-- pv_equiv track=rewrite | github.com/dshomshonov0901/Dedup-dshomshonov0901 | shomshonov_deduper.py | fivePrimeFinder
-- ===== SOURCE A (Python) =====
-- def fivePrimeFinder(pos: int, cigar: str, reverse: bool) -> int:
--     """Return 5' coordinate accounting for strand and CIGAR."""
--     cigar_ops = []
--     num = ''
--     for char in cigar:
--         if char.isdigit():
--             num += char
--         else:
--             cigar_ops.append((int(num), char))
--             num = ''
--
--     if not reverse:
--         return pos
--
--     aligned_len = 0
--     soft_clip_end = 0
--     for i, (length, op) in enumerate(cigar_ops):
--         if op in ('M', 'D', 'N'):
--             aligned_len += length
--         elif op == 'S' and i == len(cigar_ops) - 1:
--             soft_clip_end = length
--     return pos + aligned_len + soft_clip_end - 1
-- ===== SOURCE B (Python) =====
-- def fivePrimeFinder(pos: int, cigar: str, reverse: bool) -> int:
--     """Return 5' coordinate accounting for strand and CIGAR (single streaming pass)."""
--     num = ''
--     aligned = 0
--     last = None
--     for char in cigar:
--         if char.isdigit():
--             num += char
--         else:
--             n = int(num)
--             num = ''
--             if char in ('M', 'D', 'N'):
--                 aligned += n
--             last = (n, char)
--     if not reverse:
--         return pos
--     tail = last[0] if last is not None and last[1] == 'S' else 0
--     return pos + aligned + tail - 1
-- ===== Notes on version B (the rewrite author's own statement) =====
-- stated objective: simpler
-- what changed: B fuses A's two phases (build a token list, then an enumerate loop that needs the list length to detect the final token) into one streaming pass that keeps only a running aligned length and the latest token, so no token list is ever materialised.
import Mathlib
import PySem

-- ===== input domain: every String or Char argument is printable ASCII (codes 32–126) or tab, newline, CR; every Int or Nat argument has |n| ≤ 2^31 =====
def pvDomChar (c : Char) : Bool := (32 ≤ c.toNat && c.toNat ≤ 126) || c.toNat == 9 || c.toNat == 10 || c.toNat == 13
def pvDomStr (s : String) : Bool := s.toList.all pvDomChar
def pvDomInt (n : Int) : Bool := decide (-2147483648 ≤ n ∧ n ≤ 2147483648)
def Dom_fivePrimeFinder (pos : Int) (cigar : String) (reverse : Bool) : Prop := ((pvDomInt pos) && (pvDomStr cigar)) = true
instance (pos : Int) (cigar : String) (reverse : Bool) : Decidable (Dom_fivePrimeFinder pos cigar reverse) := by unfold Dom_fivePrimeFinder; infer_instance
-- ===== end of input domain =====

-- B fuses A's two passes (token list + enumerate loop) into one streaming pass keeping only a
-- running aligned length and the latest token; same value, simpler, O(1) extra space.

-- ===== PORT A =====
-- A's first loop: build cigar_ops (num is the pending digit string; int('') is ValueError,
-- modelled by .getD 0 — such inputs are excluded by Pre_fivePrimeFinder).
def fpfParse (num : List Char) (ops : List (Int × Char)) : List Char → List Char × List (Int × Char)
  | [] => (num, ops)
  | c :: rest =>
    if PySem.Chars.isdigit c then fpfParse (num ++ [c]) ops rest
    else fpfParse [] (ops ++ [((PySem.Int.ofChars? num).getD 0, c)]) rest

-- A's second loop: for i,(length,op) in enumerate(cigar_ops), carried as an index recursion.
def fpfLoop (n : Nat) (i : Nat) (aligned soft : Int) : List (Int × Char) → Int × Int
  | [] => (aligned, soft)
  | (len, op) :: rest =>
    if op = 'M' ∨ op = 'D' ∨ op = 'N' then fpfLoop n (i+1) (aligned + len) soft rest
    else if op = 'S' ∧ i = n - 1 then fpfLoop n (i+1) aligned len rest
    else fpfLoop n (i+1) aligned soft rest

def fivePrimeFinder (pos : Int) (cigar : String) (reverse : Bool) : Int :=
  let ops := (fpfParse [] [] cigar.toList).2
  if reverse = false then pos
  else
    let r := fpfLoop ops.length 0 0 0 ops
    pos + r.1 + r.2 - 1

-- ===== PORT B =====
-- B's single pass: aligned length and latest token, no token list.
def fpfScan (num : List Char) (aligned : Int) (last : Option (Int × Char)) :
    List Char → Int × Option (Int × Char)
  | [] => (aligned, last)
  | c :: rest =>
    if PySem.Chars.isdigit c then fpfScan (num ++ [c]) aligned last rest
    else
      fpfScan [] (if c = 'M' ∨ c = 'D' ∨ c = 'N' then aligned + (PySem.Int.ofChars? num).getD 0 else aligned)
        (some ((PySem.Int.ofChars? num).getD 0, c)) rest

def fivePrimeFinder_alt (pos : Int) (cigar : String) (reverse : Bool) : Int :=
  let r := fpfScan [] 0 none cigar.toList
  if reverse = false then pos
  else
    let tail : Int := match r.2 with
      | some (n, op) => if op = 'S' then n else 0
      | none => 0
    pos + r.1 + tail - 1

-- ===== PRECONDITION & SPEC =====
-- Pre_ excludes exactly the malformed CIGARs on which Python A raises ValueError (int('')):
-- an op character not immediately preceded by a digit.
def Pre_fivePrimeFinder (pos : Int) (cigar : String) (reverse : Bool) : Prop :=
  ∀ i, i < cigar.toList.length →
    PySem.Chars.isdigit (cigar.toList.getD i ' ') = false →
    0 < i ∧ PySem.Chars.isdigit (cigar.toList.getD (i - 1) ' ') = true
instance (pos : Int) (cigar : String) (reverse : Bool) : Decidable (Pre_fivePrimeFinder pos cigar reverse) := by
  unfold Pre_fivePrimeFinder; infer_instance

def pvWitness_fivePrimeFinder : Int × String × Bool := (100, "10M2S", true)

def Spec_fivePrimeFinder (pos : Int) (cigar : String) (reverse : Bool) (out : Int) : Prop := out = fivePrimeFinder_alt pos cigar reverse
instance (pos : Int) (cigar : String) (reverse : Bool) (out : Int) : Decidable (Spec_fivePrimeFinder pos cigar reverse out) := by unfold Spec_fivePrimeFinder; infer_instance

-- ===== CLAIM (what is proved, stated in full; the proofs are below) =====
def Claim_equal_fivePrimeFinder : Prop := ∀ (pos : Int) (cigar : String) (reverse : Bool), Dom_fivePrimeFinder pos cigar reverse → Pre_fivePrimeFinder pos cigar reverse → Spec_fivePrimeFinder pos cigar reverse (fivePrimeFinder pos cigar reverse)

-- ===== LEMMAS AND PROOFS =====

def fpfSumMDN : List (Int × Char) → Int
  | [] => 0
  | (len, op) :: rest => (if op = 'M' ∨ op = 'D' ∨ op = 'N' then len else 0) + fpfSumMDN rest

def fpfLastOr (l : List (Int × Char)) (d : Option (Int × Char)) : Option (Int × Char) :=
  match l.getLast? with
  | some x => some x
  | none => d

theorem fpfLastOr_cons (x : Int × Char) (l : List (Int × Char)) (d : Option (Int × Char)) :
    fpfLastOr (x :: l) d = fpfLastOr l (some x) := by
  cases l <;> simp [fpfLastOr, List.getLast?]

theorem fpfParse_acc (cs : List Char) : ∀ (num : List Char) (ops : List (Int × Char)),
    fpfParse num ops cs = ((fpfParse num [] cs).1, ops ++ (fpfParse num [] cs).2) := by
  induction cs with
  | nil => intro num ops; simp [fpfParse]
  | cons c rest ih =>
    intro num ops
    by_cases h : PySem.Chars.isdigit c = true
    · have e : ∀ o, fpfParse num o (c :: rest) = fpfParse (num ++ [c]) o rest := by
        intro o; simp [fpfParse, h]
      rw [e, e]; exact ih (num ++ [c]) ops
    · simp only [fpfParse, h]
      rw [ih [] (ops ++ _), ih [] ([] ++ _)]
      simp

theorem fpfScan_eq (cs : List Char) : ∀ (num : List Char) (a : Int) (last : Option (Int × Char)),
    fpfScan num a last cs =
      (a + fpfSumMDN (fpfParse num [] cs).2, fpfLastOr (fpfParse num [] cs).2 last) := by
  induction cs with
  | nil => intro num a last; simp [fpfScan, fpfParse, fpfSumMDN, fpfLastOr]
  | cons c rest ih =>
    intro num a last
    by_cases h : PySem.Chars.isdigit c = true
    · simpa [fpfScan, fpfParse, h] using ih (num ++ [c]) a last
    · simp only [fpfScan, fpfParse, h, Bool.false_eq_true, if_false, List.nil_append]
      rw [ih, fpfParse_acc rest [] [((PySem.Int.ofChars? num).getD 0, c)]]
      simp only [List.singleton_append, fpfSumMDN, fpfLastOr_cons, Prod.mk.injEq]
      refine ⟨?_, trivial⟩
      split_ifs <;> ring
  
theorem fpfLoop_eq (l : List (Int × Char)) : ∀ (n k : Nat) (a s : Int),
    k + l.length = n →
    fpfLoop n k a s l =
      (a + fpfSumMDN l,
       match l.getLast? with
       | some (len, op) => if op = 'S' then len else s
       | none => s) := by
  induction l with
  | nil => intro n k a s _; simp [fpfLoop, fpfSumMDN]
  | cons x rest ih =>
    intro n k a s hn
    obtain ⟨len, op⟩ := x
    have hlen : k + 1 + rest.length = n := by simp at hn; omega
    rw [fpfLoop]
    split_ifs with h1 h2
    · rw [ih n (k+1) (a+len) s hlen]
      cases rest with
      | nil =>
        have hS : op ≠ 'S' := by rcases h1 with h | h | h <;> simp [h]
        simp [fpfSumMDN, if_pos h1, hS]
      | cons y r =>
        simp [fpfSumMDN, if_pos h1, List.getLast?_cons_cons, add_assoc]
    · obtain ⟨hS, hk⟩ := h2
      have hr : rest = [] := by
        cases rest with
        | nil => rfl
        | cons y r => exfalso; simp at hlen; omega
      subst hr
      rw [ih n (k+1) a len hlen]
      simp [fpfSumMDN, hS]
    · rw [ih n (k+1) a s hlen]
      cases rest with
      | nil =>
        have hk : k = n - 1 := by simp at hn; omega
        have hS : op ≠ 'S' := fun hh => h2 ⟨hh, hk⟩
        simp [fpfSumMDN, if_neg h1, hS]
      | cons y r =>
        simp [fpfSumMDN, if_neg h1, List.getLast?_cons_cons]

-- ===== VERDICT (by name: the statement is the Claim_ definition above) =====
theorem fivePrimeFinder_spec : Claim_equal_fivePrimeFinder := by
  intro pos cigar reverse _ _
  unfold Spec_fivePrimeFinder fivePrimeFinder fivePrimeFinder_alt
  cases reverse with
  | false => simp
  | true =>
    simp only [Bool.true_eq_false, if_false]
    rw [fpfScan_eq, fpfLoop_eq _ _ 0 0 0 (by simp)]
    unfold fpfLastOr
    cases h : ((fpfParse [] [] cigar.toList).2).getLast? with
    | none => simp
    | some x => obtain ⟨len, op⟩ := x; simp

===============

**Problem details:**
When the line with "0) + fpfSumMDN rest" is reached in the data above, begin copying, and stop after the line with "theorem fpfScan_eq (cs"; copy each line exactly, both ends included.

**Task answer:**
  | (len, op) :: rest => (if op = 'M' ∨ op = 'D' ∨ op = 'N' then len else 0) + fpfSumMDN rest

def fpfLastOr (l : List (Int × Char)) (d : Option (Int × Char)) : Option (Int × Char) :=
  match l.getLast? with
  | some x => some x
  | none => d

theorem fpfLastOr_cons (x : Int × Char) (l : List (Int × Char)) (d : Option (Int × Char)) :
    fpfLastOr (x :: l) d = fpfLastOr l (some x) := by
  cases l <;> simp [fpfLastOr, List.getLast?]

theorem fpfParse_acc (cs : List Char) : ∀ (num : List Char) (ops : List (Int × Char)),
    fpfParse num ops cs = ((fpfParse num [] cs).1, ops ++ (fpfParse num [] cs).2) := by
  induction cs with
  | nil => intro num ops; simp [fpfParse]
  | cons c rest ih =>
    intro num ops
    by_cases h : PySem.Chars.isdigit c = true
    · have e : ∀ o, fpfParse num o (c :: rest) = fpfParse (num ++ [c]) o rest := by
        intro o; simp [fpfParse, h]
      rw [e, e]; exact ih (num ++ [c]) ops
    · simp only [fpfParse, h]
      rw [ih [] (ops ++ _), ih [] ([] ++ _)]
      simp

theorem fpfScan_eq (cs : List Char) : ∀ (num : List Char) (a : Int) (last : Option (Int × Char)),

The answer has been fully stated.